Three months ago, Ben Bernanke promised lower mortgage rates and lower corporate bond rates.
Quantitative Easing – i.e. the Fed’s scheme to print money and buy bonds – would deliver these benefits, Bernanke promised in a November 4, 2010, op-ed piece for The Washington Post. “Easier financial conditions will promote economic growth,” the Chairman declared. “For example, lower mortgage rates will make housing more affordable, and allow more homeowners to refinance. Lower corporate bond rates will encourage investment. And higher stock prices will boost consumer wealth and help increase confidence…”
But the Chairman was wrong. Three months after issuing his promise, interest rates are rising steeply, which is causing mortgage rates to rise as well. Quantitative Easing is not magic. It is a shell game that is producing predictably inflationary results.
The prices of stocks and commodities are soaring, while the prices of long-dated bonds are tanking (which means bond yields are soaring). This is “Inflation 101,” folks. Nevertheless, Bernanke credits QE2 for all things good.
“The Chairman reviewed his Quantitative Easing, Second Inning (QE2) at the National Press Club on Thursday, February 3, 2011,” writes financial market observer, Fred Sheehan. “His conclusion: ‘The economic recovery that began in the middle of 2009 appears to have strengthened in recent months… A wide range of market indicators supports the view that the Federal Reserve’s securities purchases have been effective at easing financial conditions. For example, equity prices have risen significantly, volatility in the equity market has fallen, corporate bond spreads have narrowed… Yields on 5- to 10-year Treasury securities initially declined markedly as markets priced in prospective Fed purchases; these yields subsequently rose, however, as investors became more optimistic about economic growth…”
As to bond yields, Bernanke’s assessment of his handiwork seems a bit disingenuous. While true that “yields…initially declined,” it is also true – and more to the point – that yields subsequently soared.

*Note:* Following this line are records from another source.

lemma altPairLoop_spec (ps : List (Char × Char)) :
    ∀ (l pre : List (Char × Char)), ps = pre ++ l →
    ∀ (d : PySem.Dict (Char × Char) Nat) (b : Bool),
    (∀ p, d.get? p = firstIdx ps pre.length p) →
    altPairLoop l pre.length d b =
      (b || decide (∃ v < ps.length, pre.length ≤ v ∧ ∃ u < v, u + 1 < v ∧ ps[u]? = ps[v]?)) := by
  intro l
  induction l with
  | nil =>
    intro pre hps d b hd
    have : ¬ (∃ v < ps.length, pre.length ≤ v ∧ ∃ u < v, u + 1 < v ∧ ps[u]? = ps[v]?) := by
      rintro ⟨v, hv, hle, -⟩
      rw [hps, List.append_nil] at hv
      omega
    simp [altPairLoop, this]
  | cons p rest ih =>
    intro pre hps d b hd
    have hm : pre.length < ps.length := by
      rw [hps]; simp
    have hpsm : ps[pre.length]? = some p := by
      rw [hps, List.getElem?_append_right (Nat.le_refl _)]
      simp
    have hsplit : (∃ v < ps.length, pre.length ≤ v ∧ ∃ u < v, u + 1 < v ∧ ps[u]? = ps[v]?) ↔
        ((∃ u < pre.length, u + 1 < pre.length ∧ ps[u]? = some p) ∨
         (∃ v < ps.length, pre.length + 1 ≤ v ∧ ∃ u < v, u + 1 < v ∧ ps[u]? = ps[v]?)) := by
      constructor
      · rintro ⟨v, hv, hle, u, huv, hu1, heq⟩
        rcases Nat.eq_or_lt_of_le hle with rfl | hlt
        · exact Or.inl ⟨u, huv, hu1, by rw [heq, hpsm]⟩
        · exact Or.inr ⟨v, hv, hlt, u, huv, hu1, heq⟩
      · rintro (⟨u, hu, hu1, heq⟩ | ⟨v, hv, hle, u, huv, hu1, heq⟩)
        · exact ⟨pre.length, hm, Nat.le_refl _, u, hu, hu1, by rw [heq, hpsm]⟩
        · exact ⟨v, hv, by omega, u, huv, hu1, heq⟩
    have hppre : ps = (pre ++ [p]) ++ rest := by rw [hps]; simp
    have hlen : (pre ++ [p]).length = pre.length + 1 := by simp
    rcases hget : d.get? p with _ | j
    · -- p not seen before
      have hnone := hd p; rw [hget] at hnone
      have hfi := firstIdx_none hnone.symm
      have hinv : ∀ r, (d.insert p pre.length).get? r = firstIdx ps (pre ++ [p]).length r := by
        intro r
        rw [hlen, firstIdx_succ]
        by_cases hr : r = p
        · subst hr
          rw [PySem.Dict.get?_insert_self, ← hnone]
          simp [hpsm]
        · rw [PySem.Dict.get?_insert_of_ne _ _ hr, hd r]
          rcases hfr : firstIdx ps pre.length r with _ | j'
          · simp only [Option.or]
            have hne : ¬ (ps[pre.length]? == some r) = true := by
              rw [hpsm]
              simp
              exact fun hh => hr hh.symm
            rw [if_neg hne]
          · simp [Option.or]
      simp only [altPairLoop, hget]
      rw [show pre.length + 1 = (pre ++ [p]).length from hlen.symm,
          ih (pre ++ [p]) hppre (d.insert p pre.length) b hinv, hlen]
      congr 1
      apply decide_eq_decide.mpr
      rw [hsplit]
      have hno : ¬ (∃ u < pre.length, u + 1 < pre.length ∧ ps[u]? = some p) := by
        rintro ⟨u, hu, -, heq⟩
        exact hfi u hu heq
      exact (or_iff_right hno).symm
    · -- p first seen at j
      have hsome := hd p; rw [hget] at hsome
      obtain ⟨hjm, hpj, hmin⟩ := firstIdx_some hsome.symm
      have hinv : ∀ r, d.get? r = firstIdx ps (pre ++ [p]).length r := by
        intro r
        rw [hlen, firstIdx_succ, hd r]
        rcases hfr : firstIdx ps pre.length r with _ | j'
        · by_cases hr : r = p
          · subst hr; rw [hfr] at hsome; cases hsome
          · simp only [Option.or]
            have hne : ¬ (ps[pre.length]? == some r) = true := by
              rw [hpsm]; simp; exact fun hh => hr hh.symm
            rw [if_neg hne]
        · simp [Option.or]
      simp only [altPairLoop, hget]
      rw [show pre.length + 1 = (pre ++ [p]).length from hlen.symm,
          ih (pre ++ [p]) hppre d (b || decide (pre.length - j > 1)) hinv, hlen, Bool.or_assoc]
      congr 1
      rw [← Bool.decide_or]
      apply decide_eq_decide.mpr
      rw [hsplit]
      have hfirst : (pre.length - j > 1) ↔ (∃ u < pre.length, u + 1 < pre.length ∧ ps[u]? = some p) := by
        constructor
        · intro hgap
          exact ⟨j, hjm, by omega, hpj⟩
        · rintro ⟨u, hu, hu1, heq⟩
          have : j ≤ u := by
            by_contra hlt
            exact hmin u (by omega) heq
          omega
      rw [hfirst]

Therefore, to claim success because yields “initially declined” would be a bit like declaring the Titanic’s maiden voyage a success because the ship initially floated.
“The yield on 10-year Treasury bonds has jumped from 2.48% on November 4, 2010, to 3.65%,” Sheehan points out. “That’s a 47% boost, during the period in which the Federal Reserve bought approximately $200 billion of Treasury bonds to reduce mortgage rates… Accordingly, since November 4, 2010, Freddie Mac 30-year fixed-rate mortgage rates have risen from $4.10% to 4.81%. Housing – which accounted for 40% of new jobs during the ersatz-boom – is sinking, partially due to the higher rates since Bernanke’s November 4, 2010, manifesto.”
Elsewhere in Washington, the Executive and Legislative branches of our democracy are busy making Bernanke’s job even more hopeless. Enormous deficits are extending far, far toward the horizon, like amber waves of grain. As our colleagues at The 5-Minute Forecast observed earlier today, “The White House has given up any pretense: Its latest forecast for the fiscal 2011 deficit is now $1.65 trillion – which would set a record. And at 11.3% of GDP, the deficit’s share of the overall economy would be the highest since World War II.
“Today the Administration unveils a plan to cut $1.1 trillion from the budget…over the next 10 years. These 10-year projections, no matter which political party trots them out, are always a ruse to distract you from the fact that ‘budget cuts’ never seem to be ‘deficit cuts.’ If you want to talk about the next 10 years, here’s the only number that matters: Under the White House plan, the official national debt would grow by 50% over the next decade, to $21 trillion.”
Hmmm… Since it might be a little tricky to borrow all of those dollars, we may have to print a few extras for ourselves.